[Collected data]
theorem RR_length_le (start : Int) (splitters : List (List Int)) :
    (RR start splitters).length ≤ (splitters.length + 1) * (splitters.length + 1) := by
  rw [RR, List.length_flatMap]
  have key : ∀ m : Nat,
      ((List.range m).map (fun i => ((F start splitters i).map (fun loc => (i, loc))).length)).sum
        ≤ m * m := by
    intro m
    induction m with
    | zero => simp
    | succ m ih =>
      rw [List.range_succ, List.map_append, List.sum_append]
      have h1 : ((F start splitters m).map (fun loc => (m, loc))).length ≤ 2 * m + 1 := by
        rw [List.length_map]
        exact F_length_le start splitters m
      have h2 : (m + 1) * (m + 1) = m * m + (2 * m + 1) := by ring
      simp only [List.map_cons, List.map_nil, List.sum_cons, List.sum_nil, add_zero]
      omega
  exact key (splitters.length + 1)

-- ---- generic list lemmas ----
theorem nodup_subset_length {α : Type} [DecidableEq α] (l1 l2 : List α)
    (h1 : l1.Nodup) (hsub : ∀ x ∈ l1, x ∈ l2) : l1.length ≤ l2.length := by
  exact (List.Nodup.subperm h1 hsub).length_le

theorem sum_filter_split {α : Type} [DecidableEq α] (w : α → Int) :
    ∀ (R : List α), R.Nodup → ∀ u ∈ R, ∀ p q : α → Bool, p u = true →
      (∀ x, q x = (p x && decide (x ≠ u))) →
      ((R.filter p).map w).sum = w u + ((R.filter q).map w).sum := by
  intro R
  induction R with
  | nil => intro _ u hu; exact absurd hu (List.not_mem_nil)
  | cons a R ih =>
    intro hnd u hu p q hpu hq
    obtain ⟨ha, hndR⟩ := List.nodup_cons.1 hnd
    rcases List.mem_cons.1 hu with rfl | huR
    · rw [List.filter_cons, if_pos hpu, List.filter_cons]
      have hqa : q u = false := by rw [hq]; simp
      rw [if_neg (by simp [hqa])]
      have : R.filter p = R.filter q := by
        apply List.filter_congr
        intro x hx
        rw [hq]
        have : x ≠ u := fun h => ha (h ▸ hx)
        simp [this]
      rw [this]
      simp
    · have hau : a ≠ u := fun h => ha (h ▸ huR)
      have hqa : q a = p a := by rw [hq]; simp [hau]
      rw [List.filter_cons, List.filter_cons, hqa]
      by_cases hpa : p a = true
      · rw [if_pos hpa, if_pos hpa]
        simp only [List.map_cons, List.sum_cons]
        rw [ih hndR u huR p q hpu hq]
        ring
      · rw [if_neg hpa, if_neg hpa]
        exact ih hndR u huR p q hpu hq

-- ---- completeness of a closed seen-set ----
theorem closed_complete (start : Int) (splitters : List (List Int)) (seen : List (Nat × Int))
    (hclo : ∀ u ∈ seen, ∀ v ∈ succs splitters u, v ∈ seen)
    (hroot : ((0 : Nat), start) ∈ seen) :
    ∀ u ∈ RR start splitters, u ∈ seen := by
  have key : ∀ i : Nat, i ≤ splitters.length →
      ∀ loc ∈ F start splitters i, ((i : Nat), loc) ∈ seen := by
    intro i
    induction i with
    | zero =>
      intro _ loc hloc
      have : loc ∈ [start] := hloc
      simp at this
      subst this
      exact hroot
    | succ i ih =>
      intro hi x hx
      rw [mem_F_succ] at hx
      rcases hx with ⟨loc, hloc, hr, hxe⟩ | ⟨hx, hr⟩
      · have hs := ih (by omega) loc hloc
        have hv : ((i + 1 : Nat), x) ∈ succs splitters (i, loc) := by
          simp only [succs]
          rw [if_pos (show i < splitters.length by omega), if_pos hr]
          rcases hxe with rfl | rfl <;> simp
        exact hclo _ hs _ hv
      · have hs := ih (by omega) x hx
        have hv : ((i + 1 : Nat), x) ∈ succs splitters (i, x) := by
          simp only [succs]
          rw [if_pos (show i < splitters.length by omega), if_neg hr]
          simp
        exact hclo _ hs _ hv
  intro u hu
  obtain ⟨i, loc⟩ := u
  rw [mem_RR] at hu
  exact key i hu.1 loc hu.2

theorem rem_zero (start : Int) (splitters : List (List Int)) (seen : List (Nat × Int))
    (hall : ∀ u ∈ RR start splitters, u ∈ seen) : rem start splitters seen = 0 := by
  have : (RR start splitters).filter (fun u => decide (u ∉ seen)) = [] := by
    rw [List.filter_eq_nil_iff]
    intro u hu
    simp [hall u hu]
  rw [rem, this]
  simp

* * *

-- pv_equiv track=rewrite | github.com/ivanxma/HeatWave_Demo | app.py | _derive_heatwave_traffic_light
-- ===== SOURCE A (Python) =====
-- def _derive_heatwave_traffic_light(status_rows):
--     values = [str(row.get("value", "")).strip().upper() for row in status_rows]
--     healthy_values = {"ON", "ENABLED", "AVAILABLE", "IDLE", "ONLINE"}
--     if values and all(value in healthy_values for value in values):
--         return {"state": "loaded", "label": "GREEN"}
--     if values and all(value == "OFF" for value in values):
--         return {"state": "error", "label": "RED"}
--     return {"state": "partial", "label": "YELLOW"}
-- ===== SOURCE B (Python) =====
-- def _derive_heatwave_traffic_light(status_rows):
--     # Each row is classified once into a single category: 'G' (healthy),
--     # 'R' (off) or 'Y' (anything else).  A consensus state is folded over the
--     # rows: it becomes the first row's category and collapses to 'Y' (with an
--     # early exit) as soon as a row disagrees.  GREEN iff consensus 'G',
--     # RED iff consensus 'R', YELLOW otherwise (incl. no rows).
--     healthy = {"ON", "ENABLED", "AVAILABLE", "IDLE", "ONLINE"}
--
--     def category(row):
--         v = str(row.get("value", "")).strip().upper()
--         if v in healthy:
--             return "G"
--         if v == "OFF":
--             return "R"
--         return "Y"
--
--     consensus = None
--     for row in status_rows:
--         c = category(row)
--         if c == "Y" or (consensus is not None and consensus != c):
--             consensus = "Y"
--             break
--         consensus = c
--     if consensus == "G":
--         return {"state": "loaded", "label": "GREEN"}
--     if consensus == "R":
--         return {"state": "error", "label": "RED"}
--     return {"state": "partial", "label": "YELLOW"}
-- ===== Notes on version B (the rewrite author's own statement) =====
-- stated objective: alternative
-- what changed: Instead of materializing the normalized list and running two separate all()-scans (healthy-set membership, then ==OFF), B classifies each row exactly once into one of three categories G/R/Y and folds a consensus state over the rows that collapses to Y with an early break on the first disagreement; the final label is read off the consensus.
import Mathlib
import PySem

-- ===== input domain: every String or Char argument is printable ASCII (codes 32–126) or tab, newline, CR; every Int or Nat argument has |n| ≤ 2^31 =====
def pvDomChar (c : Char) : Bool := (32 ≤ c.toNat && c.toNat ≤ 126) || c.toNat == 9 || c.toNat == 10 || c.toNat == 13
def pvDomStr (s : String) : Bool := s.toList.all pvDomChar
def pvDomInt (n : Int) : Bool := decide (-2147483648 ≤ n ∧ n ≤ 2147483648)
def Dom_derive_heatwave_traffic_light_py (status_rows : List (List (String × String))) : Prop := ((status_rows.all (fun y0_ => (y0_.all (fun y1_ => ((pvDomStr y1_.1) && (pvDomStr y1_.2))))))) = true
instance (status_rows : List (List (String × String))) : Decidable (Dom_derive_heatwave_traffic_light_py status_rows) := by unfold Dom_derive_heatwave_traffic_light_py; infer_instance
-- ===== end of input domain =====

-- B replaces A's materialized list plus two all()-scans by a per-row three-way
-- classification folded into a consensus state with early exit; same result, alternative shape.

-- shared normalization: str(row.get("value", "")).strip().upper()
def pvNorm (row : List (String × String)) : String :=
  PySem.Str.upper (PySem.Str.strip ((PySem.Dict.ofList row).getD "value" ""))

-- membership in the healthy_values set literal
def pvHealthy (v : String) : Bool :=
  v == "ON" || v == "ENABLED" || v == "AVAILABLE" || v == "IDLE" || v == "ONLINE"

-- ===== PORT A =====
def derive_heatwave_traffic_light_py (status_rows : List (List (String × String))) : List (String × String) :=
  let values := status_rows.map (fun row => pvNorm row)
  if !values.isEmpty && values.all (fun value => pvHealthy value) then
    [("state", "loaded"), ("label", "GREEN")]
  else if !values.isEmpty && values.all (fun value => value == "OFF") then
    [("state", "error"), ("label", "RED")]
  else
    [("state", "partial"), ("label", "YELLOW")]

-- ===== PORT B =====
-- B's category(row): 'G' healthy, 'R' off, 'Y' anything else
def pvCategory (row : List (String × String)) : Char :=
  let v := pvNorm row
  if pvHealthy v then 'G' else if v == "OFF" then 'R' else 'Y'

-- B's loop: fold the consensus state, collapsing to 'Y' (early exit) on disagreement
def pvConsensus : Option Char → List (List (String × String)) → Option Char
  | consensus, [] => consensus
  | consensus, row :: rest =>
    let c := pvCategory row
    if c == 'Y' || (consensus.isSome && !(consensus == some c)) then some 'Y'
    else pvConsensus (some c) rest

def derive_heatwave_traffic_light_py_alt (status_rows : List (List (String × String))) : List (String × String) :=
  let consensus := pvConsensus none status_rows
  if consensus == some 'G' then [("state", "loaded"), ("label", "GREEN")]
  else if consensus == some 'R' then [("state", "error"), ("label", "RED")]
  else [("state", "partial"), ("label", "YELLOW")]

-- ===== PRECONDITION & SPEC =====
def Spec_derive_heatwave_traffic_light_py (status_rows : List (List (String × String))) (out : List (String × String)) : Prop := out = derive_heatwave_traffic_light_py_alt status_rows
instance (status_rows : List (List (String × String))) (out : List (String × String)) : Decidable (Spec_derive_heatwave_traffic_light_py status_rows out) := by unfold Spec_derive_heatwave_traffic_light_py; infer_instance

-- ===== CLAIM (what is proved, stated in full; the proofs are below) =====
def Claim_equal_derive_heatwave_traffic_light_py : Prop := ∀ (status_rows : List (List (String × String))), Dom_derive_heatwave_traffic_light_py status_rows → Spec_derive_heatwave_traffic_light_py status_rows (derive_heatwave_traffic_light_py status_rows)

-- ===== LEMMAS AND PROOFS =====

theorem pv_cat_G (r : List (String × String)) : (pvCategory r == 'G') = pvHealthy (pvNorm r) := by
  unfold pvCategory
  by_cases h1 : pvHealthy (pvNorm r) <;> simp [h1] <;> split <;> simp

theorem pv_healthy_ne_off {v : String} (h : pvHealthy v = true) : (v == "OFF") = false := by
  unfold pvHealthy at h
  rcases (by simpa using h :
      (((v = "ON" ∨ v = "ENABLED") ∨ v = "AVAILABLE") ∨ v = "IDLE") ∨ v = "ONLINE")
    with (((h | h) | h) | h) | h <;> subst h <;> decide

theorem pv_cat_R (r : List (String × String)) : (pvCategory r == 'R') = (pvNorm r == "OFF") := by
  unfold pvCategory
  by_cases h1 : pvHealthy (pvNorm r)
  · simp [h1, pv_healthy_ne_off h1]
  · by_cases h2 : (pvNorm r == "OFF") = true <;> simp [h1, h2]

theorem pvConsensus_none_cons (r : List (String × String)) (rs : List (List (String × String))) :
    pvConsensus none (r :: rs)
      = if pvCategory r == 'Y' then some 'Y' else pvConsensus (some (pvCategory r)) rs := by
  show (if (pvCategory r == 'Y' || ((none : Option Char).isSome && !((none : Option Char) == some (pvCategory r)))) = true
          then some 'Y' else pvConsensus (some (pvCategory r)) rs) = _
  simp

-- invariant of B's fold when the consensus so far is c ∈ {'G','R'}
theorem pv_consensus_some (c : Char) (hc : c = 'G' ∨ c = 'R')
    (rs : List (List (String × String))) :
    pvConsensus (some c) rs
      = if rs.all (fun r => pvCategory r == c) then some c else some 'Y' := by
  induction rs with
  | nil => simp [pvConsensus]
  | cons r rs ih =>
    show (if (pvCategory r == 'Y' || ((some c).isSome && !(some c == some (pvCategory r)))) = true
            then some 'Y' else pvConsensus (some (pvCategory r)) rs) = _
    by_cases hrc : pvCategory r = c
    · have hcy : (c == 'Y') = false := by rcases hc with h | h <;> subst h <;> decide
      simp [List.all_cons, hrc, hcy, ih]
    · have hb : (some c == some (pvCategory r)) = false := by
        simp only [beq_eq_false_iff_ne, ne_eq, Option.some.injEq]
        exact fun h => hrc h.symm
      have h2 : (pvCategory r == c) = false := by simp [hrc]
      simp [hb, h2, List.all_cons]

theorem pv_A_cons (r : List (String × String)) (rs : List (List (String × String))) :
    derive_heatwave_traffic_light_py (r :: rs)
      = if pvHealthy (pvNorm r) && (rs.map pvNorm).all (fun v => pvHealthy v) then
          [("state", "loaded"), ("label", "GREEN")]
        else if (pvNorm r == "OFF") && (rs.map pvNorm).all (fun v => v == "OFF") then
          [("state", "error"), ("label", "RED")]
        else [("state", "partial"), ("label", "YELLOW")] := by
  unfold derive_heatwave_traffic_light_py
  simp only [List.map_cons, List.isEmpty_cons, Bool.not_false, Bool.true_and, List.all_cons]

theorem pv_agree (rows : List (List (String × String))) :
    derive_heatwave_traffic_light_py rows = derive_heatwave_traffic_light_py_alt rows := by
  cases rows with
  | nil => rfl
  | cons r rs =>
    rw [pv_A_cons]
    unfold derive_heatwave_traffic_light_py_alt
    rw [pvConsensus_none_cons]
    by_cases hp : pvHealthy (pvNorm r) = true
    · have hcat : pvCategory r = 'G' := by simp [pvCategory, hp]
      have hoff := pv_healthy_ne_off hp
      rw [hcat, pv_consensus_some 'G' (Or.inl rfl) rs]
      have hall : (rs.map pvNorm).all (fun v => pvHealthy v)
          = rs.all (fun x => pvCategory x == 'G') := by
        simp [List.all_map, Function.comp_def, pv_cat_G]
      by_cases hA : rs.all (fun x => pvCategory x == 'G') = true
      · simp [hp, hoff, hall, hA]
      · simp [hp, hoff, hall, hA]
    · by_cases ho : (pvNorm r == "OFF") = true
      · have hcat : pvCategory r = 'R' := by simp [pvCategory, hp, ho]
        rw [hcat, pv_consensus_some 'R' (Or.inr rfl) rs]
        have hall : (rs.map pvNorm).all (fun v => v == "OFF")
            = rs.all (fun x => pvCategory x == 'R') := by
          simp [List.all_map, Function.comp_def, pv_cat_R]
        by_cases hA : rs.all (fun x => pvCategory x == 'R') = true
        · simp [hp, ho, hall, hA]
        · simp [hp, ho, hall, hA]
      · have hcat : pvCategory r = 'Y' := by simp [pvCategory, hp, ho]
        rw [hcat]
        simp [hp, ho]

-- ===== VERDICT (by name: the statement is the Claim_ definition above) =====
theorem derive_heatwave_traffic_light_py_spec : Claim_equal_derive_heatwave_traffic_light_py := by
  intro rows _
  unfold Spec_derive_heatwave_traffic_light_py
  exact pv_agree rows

YOUR ASSIGNMENT :: Starting at the line that has "simp at this" in the records above, restate word for word every line until the one that has "rw [if_pos (show i < splitters.length by omega), if_pos", and include that one as well.

RESULT FOR THIS TASK ::
      simp at this
      subst this
      exact hroot
    | succ i ih =>
      intro hi x hx
      rw [mem_F_succ] at hx
      rcases hx with ⟨loc, hloc, hr, hxe⟩ | ⟨hx, hr⟩
      · have hs := ih (by omega) loc hloc
        have hv : ((i + 1 : Nat), x) ∈ succs splitters (i, loc) := by
          simp only [succs]
          rw [if_pos (show i < splitters.length by omega), if_pos hr]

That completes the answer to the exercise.